Aku sangat merasa bersalah. Di sana Dion mengkhawatirkanku karena kejadian yang dilaporkan Otar, tetapi di sini aku malah menangisi cowok tak berguna itu. Aku menyia-nyiakan air mata ini untuk seseorang yang hanya menghancurkan kebahagiaanku, padahal pacarku yang sudah jelas-jelas milikku malah aku abaikan. Maafkan dosa hamba-Mu ini, Ya Allah.

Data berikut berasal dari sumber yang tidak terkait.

-- pv_equiv track=rewrite | github.com/cislab-ntut/Garbled_Circuit_Project2_Team5 | new_version/create_circuit2.py | get_out_org
-- ===== SOURCE A (Python) =====
-- def get_out_org(input1_index, input2_index, t_table):
-- 	lst = list()
-- 	for i in range(len(t_table[0])):
-- 		if input1_index == t_table[0][i]:
-- 			lst.append(i)
-- 	for j in lst:
-- 		if input2_index == t_table[1][j]:
-- 			return t_table[2][j]
-- ===== SOURCE B (Python) =====
-- def get_out_org(input1_index, input2_index, t_table):
--     index = {}
--     for a, b, c in zip(t_table[0], t_table[1], t_table[2]):
--         index.setdefault((a, b), c)
--     return index.get((input1_index, input2_index))
-- ===== Notes on version B (the rewrite author's own statement) =====
-- stated objective: idiomatic
-- what changed: Replaces the collect-matching-indices-then-rescan two-loop structure with a single zip pass that builds a combined-key dict (first occurrence wins via setdefault) followed by one dict.get lookup.
-- outside the precondition, e.g. on get_out_org(0, 0, [[1]]): A returns None, B raises IndexError; on get_out_org(1, 2, [[1, 1], [2], [7]]): A returns 7, B returns 7
import Mathlib
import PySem

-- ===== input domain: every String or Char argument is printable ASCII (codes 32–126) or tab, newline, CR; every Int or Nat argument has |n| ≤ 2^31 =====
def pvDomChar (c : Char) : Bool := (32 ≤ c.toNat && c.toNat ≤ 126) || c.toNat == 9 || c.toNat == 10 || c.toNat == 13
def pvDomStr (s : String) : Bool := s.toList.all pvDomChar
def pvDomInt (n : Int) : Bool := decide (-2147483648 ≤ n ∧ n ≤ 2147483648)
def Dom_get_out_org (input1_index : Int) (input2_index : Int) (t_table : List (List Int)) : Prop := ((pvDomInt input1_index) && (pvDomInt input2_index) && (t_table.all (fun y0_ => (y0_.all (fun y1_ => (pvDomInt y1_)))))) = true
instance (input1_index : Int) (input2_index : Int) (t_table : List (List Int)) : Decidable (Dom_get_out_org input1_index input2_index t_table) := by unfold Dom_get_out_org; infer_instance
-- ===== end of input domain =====

-- B replaces A's collect-indices-then-rescan loops by one zip pass building a
-- first-occurrence dict keyed by (row0, row1) pairs, then a single lookup (idiomatic).

-- ===== PORT A =====
-- A's second loop: 'for j in lst: if input2_index == t_table[1][j]: return t_table[2][j]'
def goScanA (input2_index : Int) (r1 r2 : List Int) : List Int → Option Int
  | [] => none
  | j :: rest =>
    if input2_index = PySem.List.pyGetD r1 j 0 then PySem.List.pyGet? r2 j
    else goScanA input2_index r1 r2 rest

def get_out_org (input1_index : Int) (input2_index : Int) (t_table : List (List Int)) : Option Int :=
  let r0 := (PySem.List.pyGet? t_table 0).getD []
  let lst := (PySem.List.pyRange 0 (r0.length : Int) 1).foldl
      (fun acc i => if input1_index = PySem.List.pyGetD r0 i 0 then acc ++ [i] else acc) []
  goScanA input2_index ((PySem.List.pyGet? t_table 1).getD [])
    ((PySem.List.pyGet? t_table 2).getD []) lst

-- ===== PORT B =====
def get_out_org_alt (input1_index : Int) (input2_index : Int) (t_table : List (List Int)) : Option Int :=
  let r0 := (PySem.List.pyGet? t_table 0).getD []
  let r1 := (PySem.List.pyGet? t_table 1).getD []
  let r2 := (PySem.List.pyGet? t_table 2).getD []
  let d := (r0.zip (r1.zip r2)).foldl
      (fun d p => PySem.Dict.setdefault d (p.1, p.2.1) p.2.2) PySem.Dict.empty
  PySem.Dict.get? d (input1_index, input2_index)

-- ===== PRECONDITION & SPEC =====
-- Pre_ restricts to the function's natural domain: tables with at least three rows in
-- which rows 1 and 2 cover every row-0 match.  Outside it A raises IndexError, or (on a
-- short/ragged table) returns a value only because its scan stopped before the
-- out-of-range access, while B's single zip pass always needs all three rows.
def Pre_get_out_org (input1_index : Int) (input2_index : Int) (t_table : List (List Int)) : Prop :=
  3 ≤ t_table.length ∧
  ∀ i : Nat, i < (t_table.getD 0 []).length →
    (t_table.getD 0 []).getD i 0 = input1_index →
    i < (t_table.getD 1 []).length ∧
      ((t_table.getD 1 []).getD i 0 = input2_index → i < (t_table.getD 2 []).length)
instance (input1_index : Int) (input2_index : Int) (t_table : List (List Int)) : Decidable (Pre_get_out_org input1_index input2_index t_table) := by unfold Pre_get_out_org; infer_instance

def pvWitness_get_out_org : Int × Int × List (List Int) := (1, 2, [[1], [2], [5]])

def Spec_get_out_org (input1_index : Int) (input2_index : Int) (t_table : List (List Int)) (out : Option Int) : Prop := out = get_out_org_alt input1_index input2_index t_table
instance (input1_index : Int) (input2_index : Int) (t_table : List (List Int)) (out : Option Int) : Decidable (Spec_get_out_org input1_index input2_index t_table out) := by unfold Spec_get_out_org; infer_instance

-- ===== CLAIM (what is proved, stated in full; the proofs are below) =====
def Claim_equal_get_out_org : Prop := ∀ (input1_index : Int) (input2_index : Int) (t_table : List (List Int)), Dom_get_out_org input1_index input2_index t_table → Pre_get_out_org input1_index input2_index t_table → Spec_get_out_org input1_index input2_index t_table (get_out_org input1_index input2_index t_table)

-- ===== LEMMAS AND PROOFS =====

-- A's scan of the filtered index list is a find-first over the unfiltered indices.
theorem goScanA_filter (i1 i2 : Int) (r0 r1 r2 : List Int) :
    ∀ ks : List Nat,
      goScanA i2 r1 r2 (List.map (fun k : Nat => (k : Int)) (ks.filter (fun k => decide (i1 = r0.getD k 0))))
        = (ks.find? (fun k => decide (i1 = r0.getD k 0) && decide (i2 = r1.getD k 0))).bind
            (fun k => r2[k]?) := by
  intro ks
  induction ks with
  | nil => rfl
  | cons k ks ih =>
    by_cases h1 : i1 = r0.getD k 0
    · have d1 : decide (i1 = r0.getD k 0) = true := decide_eq_true h1
      by_cases h2 : i2 = r1.getD k 0
      · have d2 : decide (i2 = r1.getD k 0) = true := decide_eq_true h2
        simp only [List.filter_cons, List.find?_cons, d1, d2, if_true, Bool.and_self,
          List.map_cons, goScanA, PySem.List.pyGetD_natCast, PySem.List.pyGet?_natCast]
        rw [if_pos h2]
        rfl
      · have d2 : decide (i2 = r1.getD k 0) = false := decide_eq_false h2
        simp only [List.filter_cons, List.find?_cons, d1, d2, if_true, Bool.true_and,
          List.map_cons, goScanA, PySem.List.pyGetD_natCast, PySem.List.pyGet?_natCast]
        rw [if_neg h2, ih]
    · have d1 : decide (i1 = r0.getD k 0) = false := decide_eq_false h1
      simp only [List.filter_cons, List.find?_cons, d1, Bool.false_and]
      exact ih

-- Core: find-first over indices equals find-first over the zipped rows, given the
-- coverage precondition.
theorem core_find (i1 i2 : Int) :
    ∀ (r0 r1 r2 : List Int),
      (∀ i : Nat, i < r0.length → r0.getD i 0 = i1 →
        i < r1.length ∧ (r1.getD i 0 = i2 → i < r2.length)) →
      ((List.range r0.length).find?
          (fun k => decide (i1 = r0.getD k 0) && decide (i2 = r1.getD k 0))).bind
        (fun k => r2[k]?)
        = ((r0.zip (r1.zip r2)).find? (fun p => p.1 == i1 && p.2.1 == i2)).map
            (fun p => p.2.2) := by
  intro r0
  induction r0 with
  | nil => intro r1 r2 _; rfl
  | cons a as ih =>
    intro r1 r2 hpre
    cases r1 with
    | nil =>
      have hnone : (List.range (a :: as).length).find?
          (fun k => decide (i1 = (a :: as).getD k 0) && decide (i2 = ([] : List Int).getD k 0))
          = none := by
        apply List.find?_eq_none.mpr
        intro k hk
        simp only [List.mem_range] at hk
        simp only [Bool.and_eq_true, decide_eq_true_eq, not_and]
        intro h1 _
        exact absurd ((hpre k hk h1.symm).1) (by simp)
      rw [hnone]
      rfl
    | cons b bs =>
      cases r2 with
      | nil =>
        have hnone : (List.range (a :: as).length).find?
            (fun k => decide (i1 = (a :: as).getD k 0) && decide (i2 = (b :: bs).getD k 0))
            = none := by
          apply List.find?_eq_none.mpr
          intro k hk
          simp only [List.mem_range] at hk
          simp only [Bool.and_eq_true, decide_eq_true_eq, not_and]
          intro h1 h2
          exact absurd ((hpre k hk h1.symm).2 h2.symm) (by simp)
        rw [hnone]
        rfl
      | cons c cs =>
        have hbind : ∀ o : Option Nat,
            (o.map Nat.succ).bind (fun k => (c :: cs)[k]?) = o.bind (fun k => cs[k]?) := by
          intro o; cases o <;> rfl
        have hpred : ((fun k => decide (i1 = (a :: as).getD k 0) &&
            decide (i2 = (b :: bs).getD k 0)) ∘ Nat.succ)
            = fun k => decide (i1 = as.getD k 0) && decide (i2 = bs.getD k 0) := by
          funext k
          simp only [Function.comp_apply, Nat.succ_eq_add_one, List.getD_cons_succ]
        have hpre' : ∀ i : Nat, i < as.length → as.getD i 0 = i1 →
            i < bs.length ∧ (bs.getD i 0 = i2 → i < cs.length) := by
          intro i hi hia
          have h := hpre (i + 1) (by simpa using Nat.succ_lt_succ hi)
            (by simpa [List.getD_cons_succ] using hia)
          exact ⟨by simpa using h.1, fun hb => by
            simpa using h.2 (by simpa [List.getD_cons_succ] using hb)⟩
        have hrange : List.range (a :: as).length = 0 :: (List.range as.length).map Nat.succ := by
          rw [List.length_cons, List.range_succ_eq_map]
        rw [hrange, List.zip_cons_cons, List.zip_cons_cons]
        by_cases h1 : i1 = a
        · by_cases h2 : i2 = b
          · have dtest : ((fun k => decide (i1 = (a :: as).getD k 0) &&
                decide (i2 = (b :: bs).getD k 0)) 0) = true := by
              simp [h1, h2]
            have rtest : ((fun p : Int × Int × Int => p.1 == i1 && p.2.1 == i2) (a, (b, c))) = true := by
              simp [h1.symm, h2.symm]
            rw [List.find?_cons_of_pos (a := 0) (l := (List.range as.length).map Nat.succ) dtest,
              List.find?_cons_of_pos (a := ((a, (b, c)) : Int × Int × Int))
                (l := as.zip (bs.zip cs)) rtest]
            rfl
          · have dtest : ¬ ((fun k => decide (i1 = (a :: as).getD k 0) &&
                decide (i2 = (b :: bs).getD k 0)) 0) = true := by
              simp [h2]
            have rtest : ¬ ((fun p : Int × Int × Int => p.1 == i1 && p.2.1 == i2) (a, (b, c))) = true := by
              simp [Ne.symm h2]
            rw [List.find?_cons_of_neg (a := 0) (l := (List.range as.length).map Nat.succ) dtest,
              List.find?_cons_of_neg (a := ((a, (b, c)) : Int × Int × Int))
                (l := as.zip (bs.zip cs)) rtest,
              List.find?_map, hpred, hbind, ih bs cs hpre']
        · have dtest : ¬ ((fun k => decide (i1 = (a :: as).getD k 0) &&
              decide (i2 = (b :: bs).getD k 0)) 0) = true := by
            simp [h1]
          have rtest : ¬ ((fun p : Int × Int × Int => p.1 == i1 && p.2.1 == i2) (a, (b, c))) = true := by
            simp [Ne.symm h1]
          rw [List.find?_cons_of_neg (a := 0) (l := (List.range as.length).map Nat.succ) dtest,
            List.find?_cons_of_neg (a := ((a, (b, c)) : Int × Int × Int))
              (l := as.zip (bs.zip cs)) rtest,
            List.find?_map, hpred, hbind, ih bs cs hpre']

-- B's setdefault fold is a first-occurrence lookup.
theorem dict_setdefault_find (i1 i2 : Int) :
    ∀ (L : List (Int × Int × Int)) (d : PySem.Dict (Int × Int) Int),
      (L.foldl (fun d p => PySem.Dict.setdefault d (p.1, p.2.1) p.2.2) d).get? (i1, i2)
        = (d.get? (i1, i2)).or
            ((L.find? (fun p => p.1 == i1 && p.2.1 == i2)).map (fun p => p.2.2)) := by
  intro L
  induction L with
  | nil => intro d; simp
  | cons p L ih =>
    intro d
    rw [List.foldl_cons, ih]
    by_cases hk : (i1, i2) = (p.1, p.2.1)
    · have h1 : p.1 = i1 := (congrArg Prod.fst hk).symm
      have h2 : p.2.1 = i2 := (congrArg Prod.snd hk).symm
      have rtest : ((fun q : Int × Int × Int => q.1 == i1 && q.2.1 == i2) p) = true := by
        simp [h1, h2]
      rw [List.find?_cons_of_pos (a := p) (l := L) rtest, hk,
        PySem.Dict.get?_setdefault_self]
      cases PySem.Dict.get? d (p.1, p.2.1) with
      | none => rfl
      | some w => rfl

    · have rtest : ¬ ((fun q : Int × Int × Int => q.1 == i1 && q.2.1 == i2) p) = true := by
        simp only [Bool.and_eq_true, beq_iff_eq]
        intro hcon
        exact hk (by rw [hcon.1, hcon.2])
      rw [PySem.Dict.get?_setdefault_of_ne _ _ hk,
        List.find?_cons_of_neg (a := p) (l := L) rtest]

-- ===== VERDICT (by name: the statement is the Claim_ definition above) =====
theorem A_to_find (i1 i2 : Int) (r0 r1 r2 : List Int) :
    goScanA i2 r1 r2 ((PySem.List.pyRange 0 (r0.length : Int)).foldl
        (fun acc i => if i1 = PySem.List.pyGetD r0 i 0 then acc ++ [i] else acc) [])
      = ((List.range r0.length).find?
          (fun k => decide (i1 = r0.getD k 0) && decide (i2 = r1.getD k 0))).bind
          (fun k => r2[k]?) :=
  calc goScanA i2 r1 r2 ((PySem.List.pyRange 0 (r0.length : Int)).foldl
        (fun acc i => if i1 = PySem.List.pyGetD r0 i 0 then acc ++ [i] else acc) [])
      = goScanA i2 r1 r2 ([] ++ (PySem.List.pyRange 0 (r0.length : Int)).filter
          (fun i => decide (i1 = PySem.List.pyGetD r0 i 0))) :=
        congrArg _ (PySem.List.foldl_append_ite_eq_filter _ _ _)
    _ = goScanA i2 r1 r2 (((List.range r0.length).map (fun k : Nat => (k : Int))).filter
          (fun i => decide (i1 = PySem.List.pyGetD r0 i 0))) := by
        rw [List.nil_append, PySem.List.pyRange_zero_nat]
    _ = goScanA i2 r1 r2 (List.map (fun k : Nat => (k : Int))
          ((List.range r0.length).filter (fun k => decide (i1 = r0.getD k 0)))) := by
        rw [List.filter_map]
        congr 1
        congr 1
        congr 1
        funext k
        simp
    _ = ((List.range r0.length).find?
          (fun k => decide (i1 = r0.getD k 0) && decide (i2 = r1.getD k 0))).bind
          (fun k => r2[k]?) :=
        goScanA_filter i1 i2 r0 r1 r2 (List.range r0.length)

-- ===== VERDICT (by name: the statement is the Claim_ definition above) =====
theorem get_out_org_spec : Claim_equal_get_out_org := by
  intro i1 i2 t _ hpre
  obtain ⟨hlen, hrows⟩ := hpre
  unfold Spec_get_out_org
  rcases t with _ | ⟨r0, t⟩; · simp at hlen
  rcases t with _ | ⟨r1, t⟩; · simp at hlen
  rcases t with _ | ⟨r2, t⟩; · simp at hlen
  simp only [List.getD_cons_zero, List.getD_cons_succ] at hrows
  have hg0 : PySem.List.pyGet? (r0 :: r1 :: r2 :: t) (0 : Int) = some r0 := by
    simp [PySem.List.pyGet?_zero]
  have hg1 : PySem.List.pyGet? (r0 :: r1 :: r2 :: t) (1 : Int) = some r1 := by
    rw [show (1 : Int) = ((1 : Nat) : Int) by norm_num, PySem.List.pyGet?_natCast]; rfl
  have hg2 : PySem.List.pyGet? (r0 :: r1 :: r2 :: t) (2 : Int) = some r2 := by
    rw [show (2 : Int) = ((2 : Nat) : Int) by norm_num, PySem.List.pyGet?_natCast]; rfl
  unfold get_out_org get_out_org_alt
  rw [hg0, hg1, hg2]
  simp only [Option.getD_some]
  have hB : ((r0.zip (r1.zip r2)).foldl
        (fun d p => PySem.Dict.setdefault d (p.1, p.2.1) p.2.2) PySem.Dict.empty).get? (i1, i2)
      = ((r0.zip (r1.zip r2)).find? (fun p => p.1 == i1 && p.2.1 == i2)).map
          (fun p => p.2.2) :=
    (dict_setdefault_find i1 i2 (r0.zip (r1.zip r2)) PySem.Dict.empty).trans
      (by rw [PySem.Dict.get?_empty, Option.none_or])
  exact (A_to_find i1 i2 r0 r1 r2).trans ((core_find i1 i2 r0 r1 r2 hrows).trans hB.symm)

Aku masuk kamar dan pergi ke jendela kamarku untuk mengintip apa yang dilakukan Davin di luar sana. Aku melihat Davin sedang menaiki motornya lalu pergi dari rumahku. Entah mengapa, perasaanku kali ini benar-benar salah, benar-benar tak masuk akal. Alasan Davin pun tak masuk akal. Mengapa ia mendekatiku jika ia menyukai Gita? Mengapa ia berubah drastis tanpa sebab? Lalu apa motivasinya tidak ingin membuatku baper tetapi selalu melakukan hal yang membuatku baper?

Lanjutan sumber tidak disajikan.